→ Exercise directions: From the line containing "rw [pv_set_mid _ _ _ _ _ (by omega)]" to the last line of the records below, retype every line exactly and output nothing else.

[Stored data entries]
+ + + + +
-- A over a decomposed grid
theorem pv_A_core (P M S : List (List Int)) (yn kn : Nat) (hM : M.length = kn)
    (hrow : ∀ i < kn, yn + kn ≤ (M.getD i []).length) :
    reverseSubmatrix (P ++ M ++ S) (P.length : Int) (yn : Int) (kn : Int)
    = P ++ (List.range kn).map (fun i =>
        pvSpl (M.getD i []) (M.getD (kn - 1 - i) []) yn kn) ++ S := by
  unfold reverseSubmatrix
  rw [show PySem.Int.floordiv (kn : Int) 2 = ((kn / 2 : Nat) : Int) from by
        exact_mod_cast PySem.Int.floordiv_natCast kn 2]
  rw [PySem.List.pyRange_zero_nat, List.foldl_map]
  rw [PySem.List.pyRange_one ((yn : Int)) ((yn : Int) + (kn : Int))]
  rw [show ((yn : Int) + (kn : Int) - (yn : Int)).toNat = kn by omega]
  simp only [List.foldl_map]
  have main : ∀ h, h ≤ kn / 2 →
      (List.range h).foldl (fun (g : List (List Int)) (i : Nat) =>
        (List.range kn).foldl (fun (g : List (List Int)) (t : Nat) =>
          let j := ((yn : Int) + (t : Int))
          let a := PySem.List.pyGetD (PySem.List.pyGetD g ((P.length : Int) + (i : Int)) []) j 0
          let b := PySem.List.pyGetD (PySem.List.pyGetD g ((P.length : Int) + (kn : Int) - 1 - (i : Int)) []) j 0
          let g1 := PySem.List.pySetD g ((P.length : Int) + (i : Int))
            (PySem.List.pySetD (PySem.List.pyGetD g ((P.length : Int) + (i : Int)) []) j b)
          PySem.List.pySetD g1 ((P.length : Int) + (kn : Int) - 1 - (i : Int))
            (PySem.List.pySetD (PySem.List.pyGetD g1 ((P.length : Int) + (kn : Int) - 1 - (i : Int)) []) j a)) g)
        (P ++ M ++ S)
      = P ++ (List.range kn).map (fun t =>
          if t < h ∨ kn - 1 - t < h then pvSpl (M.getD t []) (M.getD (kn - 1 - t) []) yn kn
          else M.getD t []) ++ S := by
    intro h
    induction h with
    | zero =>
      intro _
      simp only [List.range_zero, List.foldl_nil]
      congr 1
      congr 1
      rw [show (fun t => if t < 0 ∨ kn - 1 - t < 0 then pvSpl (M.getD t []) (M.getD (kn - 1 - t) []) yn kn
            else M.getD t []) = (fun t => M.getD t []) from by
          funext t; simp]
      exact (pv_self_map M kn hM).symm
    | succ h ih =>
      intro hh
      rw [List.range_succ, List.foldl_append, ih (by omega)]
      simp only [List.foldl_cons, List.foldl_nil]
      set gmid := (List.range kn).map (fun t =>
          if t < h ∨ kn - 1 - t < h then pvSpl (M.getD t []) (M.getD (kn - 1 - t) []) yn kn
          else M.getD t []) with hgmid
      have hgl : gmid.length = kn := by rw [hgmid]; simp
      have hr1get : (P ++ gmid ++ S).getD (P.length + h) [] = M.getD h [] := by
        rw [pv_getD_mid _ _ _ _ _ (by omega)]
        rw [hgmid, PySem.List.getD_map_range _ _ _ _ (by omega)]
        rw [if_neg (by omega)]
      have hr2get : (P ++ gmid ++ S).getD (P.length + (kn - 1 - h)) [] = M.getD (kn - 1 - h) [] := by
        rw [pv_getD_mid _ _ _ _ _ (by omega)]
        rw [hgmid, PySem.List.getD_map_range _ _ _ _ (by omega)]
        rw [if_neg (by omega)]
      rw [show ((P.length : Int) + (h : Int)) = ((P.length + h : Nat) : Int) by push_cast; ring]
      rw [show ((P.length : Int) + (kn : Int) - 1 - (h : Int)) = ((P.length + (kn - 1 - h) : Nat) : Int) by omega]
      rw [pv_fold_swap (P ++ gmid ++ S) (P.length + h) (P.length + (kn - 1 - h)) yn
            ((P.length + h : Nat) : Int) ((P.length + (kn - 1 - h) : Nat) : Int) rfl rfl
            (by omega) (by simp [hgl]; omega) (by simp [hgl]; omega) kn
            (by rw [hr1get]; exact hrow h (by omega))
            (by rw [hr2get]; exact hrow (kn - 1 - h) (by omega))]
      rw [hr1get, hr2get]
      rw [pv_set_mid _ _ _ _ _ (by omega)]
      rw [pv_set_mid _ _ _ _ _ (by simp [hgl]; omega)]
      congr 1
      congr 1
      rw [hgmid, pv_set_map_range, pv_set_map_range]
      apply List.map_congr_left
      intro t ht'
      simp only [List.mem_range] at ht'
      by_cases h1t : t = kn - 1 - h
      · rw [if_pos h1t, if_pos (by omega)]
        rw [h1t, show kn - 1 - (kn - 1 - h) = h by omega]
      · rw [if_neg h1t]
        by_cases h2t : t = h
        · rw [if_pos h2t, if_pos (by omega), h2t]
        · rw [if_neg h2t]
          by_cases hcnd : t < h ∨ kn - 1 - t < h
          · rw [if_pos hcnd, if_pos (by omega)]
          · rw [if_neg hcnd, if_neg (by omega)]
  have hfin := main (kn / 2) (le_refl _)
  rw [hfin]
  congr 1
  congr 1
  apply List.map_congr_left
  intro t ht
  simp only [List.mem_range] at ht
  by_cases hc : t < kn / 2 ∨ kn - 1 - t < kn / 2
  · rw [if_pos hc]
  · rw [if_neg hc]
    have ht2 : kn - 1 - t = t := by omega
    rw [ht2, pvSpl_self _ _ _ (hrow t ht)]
+ + + + +
→ Output for this task:
      rw [pv_set_mid _ _ _ _ _ (by omega)]
      rw [pv_set_mid _ _ _ _ _ (by simp [hgl]; omega)]
      congr 1
      congr 1
      rw [hgmid, pv_set_map_range, pv_set_map_range]
      apply List.map_congr_left
      intro t ht'
      simp only [List.mem_range] at ht'
      by_cases h1t : t = kn - 1 - h
      · rw [if_pos h1t, if_pos (by omega)]
        rw [h1t, show kn - 1 - (kn - 1 - h) = h by omega]
      · rw [if_neg h1t]
        by_cases h2t : t = h
        · rw [if_pos h2t, if_pos (by omega), h2t]
        · rw [if_neg h2t]
          by_cases hcnd : t < h ∨ kn - 1 - t < h
          · rw [if_pos hcnd, if_pos (by omega)]
          · rw [if_neg hcnd, if_neg (by omega)]
  have hfin := main (kn / 2) (le_refl _)
  rw [hfin]
  congr 1
  congr 1
  apply List.map_congr_left
  intro t ht
  simp only [List.mem_range] at ht
  by_cases hc : t < kn / 2 ∨ kn - 1 - t < kn / 2
  · rw [if_pos hc]
  · rw [if_neg hc]
    have ht2 : kn - 1 - t = t := by omega
    rw [ht2, pvSpl_self _ _ _ (hrow t ht)]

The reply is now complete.